THE PROBLEM: Set down the listing below verbatim, but only from its first line through the line containing "import PySem".

___ AVAILABLE RECORDS

-- pv_equiv track=rewrite | github.com/bkpawar/VedicCrypto | src/main.py | generate_full_pattern
-- ===== SOURCE A (Python) =====
-- def generate_full_pattern(sec):
--     pattern = []
--     current_line = [1, 2, 2, 1, 1, 2, 3, 3, 2, 1, 1, 2, 3]
--     while True:
--         pattern.extend(current_line)
--         if max(current_line) >= len(sec.split()):
--             break
--         current_line = [x + 1 for x in current_line]
--     return pattern
-- ===== SOURCE B (Python) =====
-- def generate_full_pattern(sec):
--     base = [1, 2, 2, 1, 1, 2, 3, 3, 2, 1, 1, 2, 3]
--     total = 13 * max(1, len(sec.split()) - 2)
--     return [base[k % 13] + k // 13 for k in range(total)]
-- ===== Notes on version B (the rewrite author's own statement) =====
-- stated objective: simpler
-- what changed: Replaces A's whole-line state (extend pattern, test max, increment every element, repeat) by a single flat indexed pass: the total output length 13*max(1, words-2) is computed in closed form and element k is obtained pointwise by divmod, base[k % 13] + k // 13 - no line list is ever built or mutated.
import Mathlib
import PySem

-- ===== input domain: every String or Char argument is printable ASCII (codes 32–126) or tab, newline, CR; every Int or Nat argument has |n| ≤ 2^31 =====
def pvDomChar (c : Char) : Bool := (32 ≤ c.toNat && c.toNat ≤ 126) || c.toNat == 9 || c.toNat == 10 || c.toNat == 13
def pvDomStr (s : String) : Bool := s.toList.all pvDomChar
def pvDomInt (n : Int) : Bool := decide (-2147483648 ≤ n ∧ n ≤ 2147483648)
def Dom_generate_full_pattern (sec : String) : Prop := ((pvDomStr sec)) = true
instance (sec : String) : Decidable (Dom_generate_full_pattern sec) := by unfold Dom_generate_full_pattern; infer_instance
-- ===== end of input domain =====

-- B drops A's line state entirely: closed-form total length and a pointwise divmod formula per index (objective: simpler).

-- ===== PORT A =====
-- the constant starting line
def gfpBase : List Int := [1, 2, 2, 1, 1, 2, 3, 3, 2, 1, 1, 2, 3]

-- termination helper: max of the incremented line is max + 1 (cited by decreasing_by)
theorem gfp_foldl_max_add_one (t : List Int) (x : Int) :
    (t.map (fun y => y + 1)).foldl max (x + 1) = t.foldl max x + 1 := by
  induction t generalizing x with
  | nil => simp
  | cons a t ih =>
    simp only [List.map_cons, List.foldl_cons]
    rw [show max (x + 1) (a + 1) = max x a + 1 by omega]
    exact ih _

-- the 'while True' loop of A: extend pattern, break when max(current) ≥ n, else increment the line
def gfpLoop (n : Int) (pattern cur : List Int) : List Int :=
  match h : PySem.List.max? cur (fun y => y) with
  | none => pattern ++ cur   -- empty line: Python's max would raise; never reached (the line stays nonempty)
  | some m =>
    if m ≥ n then pattern ++ cur
    else gfpLoop n (pattern ++ cur) (cur.map (fun x => x + 1))
termination_by (n - (PySem.List.max? cur (fun y => y)).getD n).toNat
decreasing_by
  cases cur with
  | nil => simp [PySem.List.max?] at h
  | cons a t =>
    rw [PySem.List.max?_id_cons] at h
    have hm : t.foldl max a = m := by injection h
    simp [PySem.List.max?_id_cons, gfp_foldl_max_add_one, hm]
    omega

def generate_full_pattern (sec : String) : List Int :=
  gfpLoop ((PySem.Str.split₀ sec).length : Int) [] gfpBase

-- ===== PORT B =====
-- base[k % 13] via pyGet?; `.getD 0` is exact since 0 ≤ k % 13 < 13 is always in range (never none)
def generate_full_pattern_alt (sec : String) : List Int :=
  let total : Int := 13 * max 1 (((PySem.Str.split₀ sec).length : Int) - 2)
  (PySem.List.pyRange 0 total 1).map
    (fun k => (PySem.List.pyGet? gfpBase (PySem.Int.mod k 13)).getD 0 + PySem.Int.floordiv k 13)

-- ===== PRECONDITION & SPEC =====
def Spec_generate_full_pattern (sec : String) (out : List Int) : Prop := out = generate_full_pattern_alt sec
instance (sec : String) (out : List Int) : Decidable (Spec_generate_full_pattern sec out) := by unfold Spec_generate_full_pattern; infer_instance

-- ===== CLAIM =====
def Claim_equal_generate_full_pattern : Prop := ∀ (sec : String), Dom_generate_full_pattern sec → Spec_generate_full_pattern sec (generate_full_pattern sec)

-- ===== LEMMAS AND PROOFS =====

-- max of the j-shifted base line is 3 + j
theorem gfp_max_line (j : Int) :
    PySem.List.max? (gfpBase.map (fun x => x + j)) (fun y => y) = some (3 + j) := by
  simp [gfpBase, List.map, PySem.List.max?_id_cons, List.foldl]

theorem gfp_line_succ (j : Int) :
    (gfpBase.map (fun x => x + j)).map (fun x => x + 1) = gfpBase.map (fun x => x + (j + 1)) := by
  simp [List.map_map]

-- loop characterisation: starting from the j-shifted line, the loop appends lines j, j+1, … up to max (j+1) (n-2)
theorem gfpLoop_eq (t : Nat) (n j : Int) (p : List Int) (ht : (n - 3 - j).toNat ≤ t) :
    gfpLoop n p (gfpBase.map (fun x => x + j)) =
      p ++ (PySem.List.pyRange j (max (j + 1) (n - 2)) 1).flatMap
             (fun i => gfpBase.map (fun x => x + i)) := by
  induction t generalizing j p with
  | zero =>
    have hstop : 3 + j ≥ n := by omega
    rw [gfpLoop, gfp_max_line]
    simp only [ge_iff_le, if_pos (by omega : n ≤ 3 + j)]
    have hmax : max (j + 1) (n - 2) = j + 1 := by omega
    rw [hmax, PySem.List.pyRange_one_singleton]
    simp
  | succ t ih =>
    rw [gfpLoop, gfp_max_line]
    by_cases hstop : 3 + j ≥ n
    · simp only [ge_iff_le, if_pos (by omega : n ≤ 3 + j)]
      have hmax : max (j + 1) (n - 2) = j + 1 := by omega
      rw [hmax, PySem.List.pyRange_one_singleton]
      simp
    · simp only [ge_iff_le, if_neg (by omega : ¬ n ≤ 3 + j)]
      rw [gfp_line_succ, ih (j + 1) (p ++ gfpBase.map (fun x => x + j)) (by omega)]
      have h1 : max (j + 1 + 1) (n - 2) = n - 2 := by omega
      have h2 : max (j + 1) (n - 2) = n - 2 := by omega
      rw [h1, h2, PySem.List.pyRange_one_cons (by omega : j < n - 2)]
      simp [List.flatMap_cons, List.append_assoc]

-- one 13-block of B's flat indexing equals one shifted line
theorem gfp_block_flat (m : Int) :
    (PySem.List.pyRange (13 * m) (13 * m + 13) 1).map
        (fun k => (PySem.List.pyGet? gfpBase (PySem.Int.mod k 13)).getD 0 + PySem.Int.floordiv k 13)
      = gfpBase.map (fun x => x + m) := by
  have hmod : ∀ j : Int, 0 ≤ j → j < 13 → PySem.Int.mod (13 * m + j) 13 = j := by
    intro j h0 h13
    rw [PySem.Int.mod_eq_emod_of_pos (by norm_num)]
    omega
  have hdiv : ∀ j : Int, 0 ≤ j → j < 13 → PySem.Int.floordiv (13 * m + j) 13 = m := by
    intro j h0 h13
    rw [PySem.Int.floordiv_eq_ediv_of_pos (by norm_num)]
    omega
  rw [PySem.List.pyRange_one, show ((13 * m + 13) - 13 * m).toNat = 13 by omega]
  simp only [List.map_map]
  apply List.ext_getElem
  · simp [gfpBase]
  · intro k hk hk'
    simp only [List.getElem_map, Function.comp_apply, List.getElem_range]
    have hkl : k < 13 := by simpa [gfpBase] using hk'
    rw [hmod _ (by positivity) (by exact_mod_cast hkl), hdiv _ (by positivity) (by exact_mod_cast hkl)]
    rw [PySem.List.pyGet?_natCast]
    interval_cases k <;> simp [gfpBase]

-- B's flat map over 13*L indices equals the flatMap over L shifted lines
theorem gfp_flat_eq (t : Nat) (L : Int) (hL : L.toNat ≤ t) :
    (PySem.List.pyRange 0 (13 * L) 1).map
        (fun k => (PySem.List.pyGet? gfpBase (PySem.Int.mod k 13)).getD 0 + PySem.Int.floordiv k 13)
      = (PySem.List.pyRange 0 L 1).flatMap (fun i => gfpBase.map (fun x => x + i)) := by
  induction t generalizing L with
  | zero =>
    have : L ≤ 0 := by omega
    rw [PySem.List.pyRange_one_eq_nil (by omega), PySem.List.pyRange_one_eq_nil this]
    simp
  | succ t ih =>
    by_cases h : L ≤ 0
    · rw [PySem.List.pyRange_one_eq_nil (by omega), PySem.List.pyRange_one_eq_nil h]
      simp
    · have hL1 : L = (L - 1) + 1 := by ring
      rw [hL1, show (13 : Int) * ((L-1)+1) = 13 * (L-1) + 13 by ring,
          PySem.List.pyRange_one_append 0 (13 * (L-1)) (13 * (L-1) + 13) (by omega) (by omega),
          PySem.List.pyRange_one_succ_right (by omega : (0:Int) ≤ L - 1)]
      rw [List.map_append, ih (L - 1) (by omega), gfp_block_flat]
      simp

-- ===== VERDICT =====
theorem generate_full_pattern_spec : Claim_equal_generate_full_pattern := by
  intro sec _
  unfold Spec_generate_full_pattern generate_full_pattern generate_full_pattern_alt
  set n : Int := ((PySem.Str.split₀ sec).length : Int) with hn
  have hn0 : 0 ≤ n := by positivity
  have hbase : gfpBase = gfpBase.map (fun x => x + (0 : Int)) := by decide
  conv_lhs => rw [hbase]
  rw [gfpLoop_eq (n - 3 - 0).toNat n 0 [] (le_refl _)]
  rw [show max (0 + 1) (n - 2) = max 1 (n - 2) from by omega]
  rw [← gfp_flat_eq (max 1 (n - 2)).toNat _ (le_refl _)]
  simp
-- ===== PORT A =====
def category_picker (word_list : List String) : List String :=
  let genres := pvGenres
  let processedlist : List String := genres.foldl (fun acc genre =>
    word_list.foldl (fun acc2 phrase =>
      if pvNorm genre == pvNorm phrase then acc2 ++ [genre]
      else
        -- 'for word in words: if …: append; break' appends once iff some word matches
        if (PySem.Str.split₀ phrase).any (fun word => PySem.Str.lower genre == PySem.Str.lower word)
        then acc2 ++ [genre] else acc2) acc) []
  let outputlist : List String := processedlist.foldl (fun out g => if out.contains g then out else out ++ [g]) []
  -- Python: `if 'Fiction' and 'Non Fiction' in outputlist` short-circuits to the second test;
  -- list.remove raises where "Fiction" is absent (→ remove? none; excluded by Pre_)
  let outputlist := if outputlist.contains "Non Fiction"
    then (PySem.List.remove? outputlist "Fiction").getD outputlist else outputlist
  -- `if 'Science Fiction' and 'Science' in outputlist` likewise tests only "Science" (here present, so remove? is some)
  let outputlist := if outputlist.contains "Science"
    then (PySem.List.remove? outputlist "Science").getD outputlist else outputlist
  outputlist

-- ===== PORT B =====
def category_picker_alt (word_list : List String) : List String :=
  let phrase_set : PySem.Set String := PySem.Set.ofList (word_list.map pvNorm)
  let word_set : PySem.Set String :=
    PySem.Set.ofList (word_list.flatMap (fun phrase => (PySem.Str.split₀ phrase).map PySem.Str.lower))
  let outputlist := pvGenres.filter (fun g =>
    PySem.Set.contains phrase_set (pvNorm g) || PySem.Set.contains word_set (PySem.Str.lower g))
  let outputlist := if outputlist.contains "Fiction" && outputlist.contains "Non Fiction"
    then outputlist.erase "Fiction" else outputlist
  if outputlist.contains "Science" && outputlist.contains "Science Fiction"
    then outputlist.erase "Science" else outputlist

-- ===== PRECONDITION & SPEC =====
-- whether a single phrase matches a genre, exactly as both programs test it
def pvHit (g p : String) : Bool :=
  (pvNorm g == pvNorm p) || (PySem.Str.split₀ p).any (fun w => PySem.Str.lower g == PySem.Str.lower w)

-- Pre_ excludes exactly the inputs on which A raises ValueError: some phrase matches "Non Fiction"
-- while no phrase matches "Fiction", so A's unconditional outputlist.remove("Fiction") fails.
def Pre_category_picker (word_list : List String) : Prop :=
  (∃ p ∈ word_list, pvHit "Non Fiction" p = true) → (∃ p ∈ word_list, pvHit "Fiction" p = true)
instance (word_list : List String) : Decidable (Pre_category_picker word_list) := by
  unfold Pre_category_picker; infer_instance

def pvWitness_category_picker : List String := ["fantasy horror", "science fiction"]

-- On inputs where some phrase matches "Science" but none matches "Science Fiction", A returns the list
-- with "Science" removed (its guard `'Science Fiction' and 'Science' in outputlist` never tests
-- "Science Fiction"), while B keeps "Science"; removing the general genre only when the specific
-- one is present is the evident intent.
def D_category_picker (word_list : List String) : Prop :=
  (∃ p ∈ word_list, pvHit "Science" p = true) ∧ ¬ (∃ p ∈ word_list, pvHit "Science Fiction" p = true)
instance (word_list : List String) : Decidable (D_category_picker word_list) := by
  unfold D_category_picker; infer_instance

def Spec_category_picker (word_list : List String) (out : List String) : Prop :=
  ¬ D_category_picker word_list → out = category_picker_alt word_list
instance (word_list : List String) (out : List String) : Decidable (Spec_category_picker word_list out) := by
  unfold Spec_category_picker; infer_instance

def pvDiffWitness_category_picker : List String := ["science"]
def pvDiffWitnessOut_category_picker : (List String) × (List String) := ([], ["Science"])

-- ===== CLAIM (what is proved, stated in full; the proofs are below) =====
def Claim_unchanged_category_picker : Prop := ∀ (word_list : List String), Dom_category_picker word_list → Pre_category_picker word_list → Spec_category_picker word_list (category_picker word_list)
def Claim_changed_category_picker : Prop := Dom_category_picker (pvDiffWitness_category_picker) ∧ Pre_category_picker (pvDiffWitness_category_picker) ∧ D_category_picker (pvDiffWitness_category_picker) ∧ category_picker (pvDiffWitness_category_picker) = pvDiffWitnessOut_category_picker.1 ∧ category_picker_alt (pvDiffWitness_category_picker) = pvDiffWitnessOut_category_picker.2 ∧ pvDiffWitnessOut_category_picker.1 ≠ pvDiffWitnessOut_category_picker.2
def Claim_exact_category_picker : Prop := ∀ (word_list : List String), Dom_category_picker word_list → Pre_category_picker word_list → D_category_picker word_list → category_picker word_list ≠ category_picker_alt word_list

-- ===== LEMMAS AND PROOFS =====

-- the genre-match predicate over the whole word list, and the matched-genre list both programs reach
def pvP (word_list : List String) (g : String) : Bool := word_list.any (fun p => pvHit g p)
def pvL (word_list : List String) : List String := pvGenres.filter (pvP word_list)

lemma pv_inner_eq (g : String) (wl acc : List String) :
    wl.foldl (fun acc2 phrase =>
      if pvNorm g == pvNorm phrase then acc2 ++ [g]
      else
        if (PySem.Str.split₀ phrase).any (fun word => PySem.Str.lower g == PySem.Str.lower word)
        then acc2 ++ [g] else acc2) acc
    = acc ++ List.replicate (wl.countP (fun p => pvHit g p)) g := by
  induction wl generalizing acc with
  | nil => simp
  | cons p rest ih =>
    rw [List.foldl_cons, List.countP_cons]
    by_cases h1 : (pvNorm g == pvNorm p) = true
    · rw [if_pos h1, ih]
      have hh : pvHit g p = true := by simp [pvHit, h1]
      simp [hh, List.replicate_succ]
    · rw [if_neg h1]
      by_cases h2 : ((PySem.Str.split₀ p).any fun word => PySem.Str.lower g == PySem.Str.lower word) = true
      · rw [if_pos h2, ih]
        have hh : pvHit g p = true := by simp [pvHit, h2]
        simp [hh, List.replicate_succ]
      · rw [if_neg h2, ih]
        have hh : pvHit g p = false := by simp [pvHit, h1, h2]
        simp [hh]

______

SOLVED PROBLEM:
-- pv_equiv track=rewrite | github.com/bkpawar/VedicCrypto | src/main.py | generate_full_pattern
-- ===== SOURCE A (Python) =====
-- def generate_full_pattern(sec):
--     pattern = []
--     current_line = [1, 2, 2, 1, 1, 2, 3, 3, 2, 1, 1, 2, 3]
--     while True:
--         pattern.extend(current_line)
--         if max(current_line) >= len(sec.split()):
--             break
--         current_line = [x + 1 for x in current_line]
--     return pattern
-- ===== SOURCE B (Python) =====
-- def generate_full_pattern(sec):
--     base = [1, 2, 2, 1, 1, 2, 3, 3, 2, 1, 1, 2, 3]
--     total = 13 * max(1, len(sec.split()) - 2)
--     return [base[k % 13] + k // 13 for k in range(total)]
-- ===== Notes on version B (the rewrite author's own statement) =====
-- stated objective: simpler
-- what changed: Replaces A's whole-line state (extend pattern, test max, increment every element, repeat) by a single flat indexed pass: the total output length 13*max(1, words-2) is computed in closed form and element k is obtained pointwise by divmod, base[k % 13] + k // 13 - no line list is ever built or mutated.
import Mathlib
import PySem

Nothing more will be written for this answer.